[Task item]: Retype the listing below exactly, beginning at the line that contains "by_cases hne : v.drop" and ending with its last line.

Start of Block

-- main correspondence: A's loop over '%'-prefixed wrappers vs B's regex alternation on v.drop 1
theorem wrap_alt_eq (as : List (List Char)) (v : List Char)
    (h : ['%'] <+: List.map PySem.Chars.lowerChar v) :
    pvWrapA (as.map (fun a => '%' :: a)) v =
      (match pvReAlt as (v.drop 1) with
       | some g => PySem.Chars.strip g
       | none => v) := by
  induction as with
  | nil => rfl
  | cons a rest ih =>
    simp only [List.map_cons, pvWrapA, pvReAlt]
    rw [reLit_eq]
    have hmapdrop : List.map PySem.Chars.lowerChar (v.drop 1)
        = (List.map PySem.Chars.lowerChar v).drop 1 := List.map_drop ..
    have hL : PySem.Chars.lower v = List.map PySem.Chars.lowerChar v := rfl
    by_cases hpre : a ++ ['('] <+: List.map PySem.Chars.lowerChar (v.drop 1)
    · -- the literal head of this alternative matches
      rw [if_pos hpre]
      have hfull : ('%' :: a) ++ ['('] <+: List.map PySem.Chars.lowerChar v := by
        rcases v with _ | ⟨c, cs⟩
        · simp at h
        · have hc : '%' = PySem.Chars.lowerChar c := by
            simpa [List.cons_prefix_cons] using h
          simp only [List.cons_append, List.map_cons, List.cons_prefix_cons]
          exact ⟨hc, by simpa using hpre⟩
      have hsw : PySem.Chars.startswith (PySem.Chars.lower v) (('%' :: a) ++ ['(']) = true := by
        rw [PySem.Chars.startswith_iff, hL]; exact hfull
      have hlenv : a.length + 2 ≤ v.length := by
        have := hfull.length_le
        simpa using this
      have hdrop : (v.drop 1).drop (a ++ ['(']).length = v.drop (a.length + 2) := by
        rw [List.drop_drop]
        congr 1
        simp
        omega
      rw [hdrop]
      by_cases hew : PySem.Chars.endswith v [')'] = true
      · -- ')' at the end: both strip the same slice
        have hne : v.drop (a.length + 2) ≠ [] := by
          intro hnil
          have hlen2 : v.length ≤ a.length + 2 := by
            simpa using (List.drop_eq_nil_iff).mp hnil
          have hne := not_endswith_of_full_prefix v ('%' :: a) hfull (by simpa using hlen2)
          rw [hne] at hew
          exact absurd hew (by simp)
        have hewd : PySem.Chars.endswith (v.drop (a.length + 2)) [')'] = true := by
          rw [endswith_drop v _ hne, hew]
        have hslice : PySem.List.slice v (some ((('%' :: a).length : Int) + 1)) (some (-1))
            = (v.drop (a.length + 2)).dropLast := by
          have he2 : ((('%' :: a).length : Int) + 1) = ((a.length + 2 : Nat) : Int) := by
            simp; ring
          rw [he2, slice_nat_neg_one v _ hlenv]
        have hsw2 : PySem.Chars.startswith (PySem.Chars.lower v) ('%' :: (a ++ ['('])) = true := hsw
        have he3 : ((a.length : Int) + 1 + 1) = ((a.length + 2 : Nat) : Int) := by push_cast; ring
        have hslice2 : PySem.List.slice v (some ((a.length : Int) + 1 + 1)) (some (-1))
            = (v.drop (a.length + 2)).dropLast := by
          rw [he3, slice_nat_neg_one v _ hlenv]
        simp [pvReTail, hsw2, hew, hewd, hslice2]
      · -- no ')' at the end: this alternative fails in its tail on both sides
        have hew' : PySem.Chars.endswith v [')'] = false := by simpa using hew
        have hewd : PySem.Chars.endswith (v.drop (a.length + 2)) [')'] = false := by
          by_cases hne : v.drop (a.length + 2) = []
          · rw [hne]; decide
          · rw [endswith_drop v _ hne, hew']
        rw [ih]
        simp [pvReTail, hew', hewd]
    · -- the literal head of this alternative does not match
      have hsw : PySem.Chars.startswith (PySem.Chars.lower v) (('%' :: a) ++ ['(']) = false := by
        by_contra hc
        simp only [Bool.not_eq_false] at hc
        rw [PySem.Chars.startswith_iff, hL] at hc
        apply hpre
        rcases v with _ | ⟨c, cs⟩
        · simp at hc
        · simp only [List.cons_append, List.map_cons, List.cons_prefix_cons] at hc
          simpa using hc.2
      rw [if_neg hpre, ih]
      have hsw2 : PySem.Chars.startswith (PySem.Chars.lower v) ('%' :: (a ++ ['('])) = false := hsw
      simp [hsw2, List.drop_one]

-- the wrapper-stripping phases agree
theorem wrap_eq (v : List Char) :
    pvWrapA pvWrappers v =
      (match pvReMatch v with
       | some g => PySem.Chars.strip g
       | none => v) := by
  have hW : pvWrappers = pvAlts.map (fun a => '%' :: a) := by decide
  unfold pvReMatch
  rw [reLit_eq]
  by_cases h : ['%'] <+: List.map PySem.Chars.lowerChar v
  · rw [if_pos h, hW]
    simpa using wrap_alt_eq pvAlts v h
  · rw [if_neg h, hW, wrapA_none _ v (by decide) h]

-- ===== VERDICT (by name: the statement is the Claim_ definition above) =====
theorem sanitize_macro_value_spec : Claim_equal_sanitize_macro_value := by
  intro value _
  unfold Spec_sanitize_macro_value sanitize_macro_value sanitize_macro_value_alt
  simp only [wrap_eq]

End of Block

[Task response]:
          by_cases hne : v.drop (a.length + 2) = []
          · rw [hne]; decide
          · rw [endswith_drop v _ hne, hew']
        rw [ih]
        simp [pvReTail, hew', hewd]
    · -- the literal head of this alternative does not match
      have hsw : PySem.Chars.startswith (PySem.Chars.lower v) (('%' :: a) ++ ['(']) = false := by
        by_contra hc
        simp only [Bool.not_eq_false] at hc
        rw [PySem.Chars.startswith_iff, hL] at hc
        apply hpre
        rcases v with _ | ⟨c, cs⟩
        · simp at hc
        · simp only [List.cons_append, List.map_cons, List.cons_prefix_cons] at hc
          simpa using hc.2
      rw [if_neg hpre, ih]
      have hsw2 : PySem.Chars.startswith (PySem.Chars.lower v) ('%' :: (a ++ ['('])) = false := hsw
      simp [hsw2, List.drop_one]

-- the wrapper-stripping phases agree
theorem wrap_eq (v : List Char) :
    pvWrapA pvWrappers v =
      (match pvReMatch v with
       | some g => PySem.Chars.strip g
       | none => v) := by
  have hW : pvWrappers = pvAlts.map (fun a => '%' :: a) := by decide
  unfold pvReMatch
  rw [reLit_eq]
  by_cases h : ['%'] <+: List.map PySem.Chars.lowerChar v
  · rw [if_pos h, hW]
    simpa using wrap_alt_eq pvAlts v h
  · rw [if_neg h, hW, wrapA_none _ v (by decide) h]

-- ===== VERDICT (by name: the statement is the Claim_ definition above) =====
theorem sanitize_macro_value_spec : Claim_equal_sanitize_macro_value := by
  intro value _
  unfold Spec_sanitize_macro_value sanitize_macro_value sanitize_macro_value_alt
  simp only [wrap_eq]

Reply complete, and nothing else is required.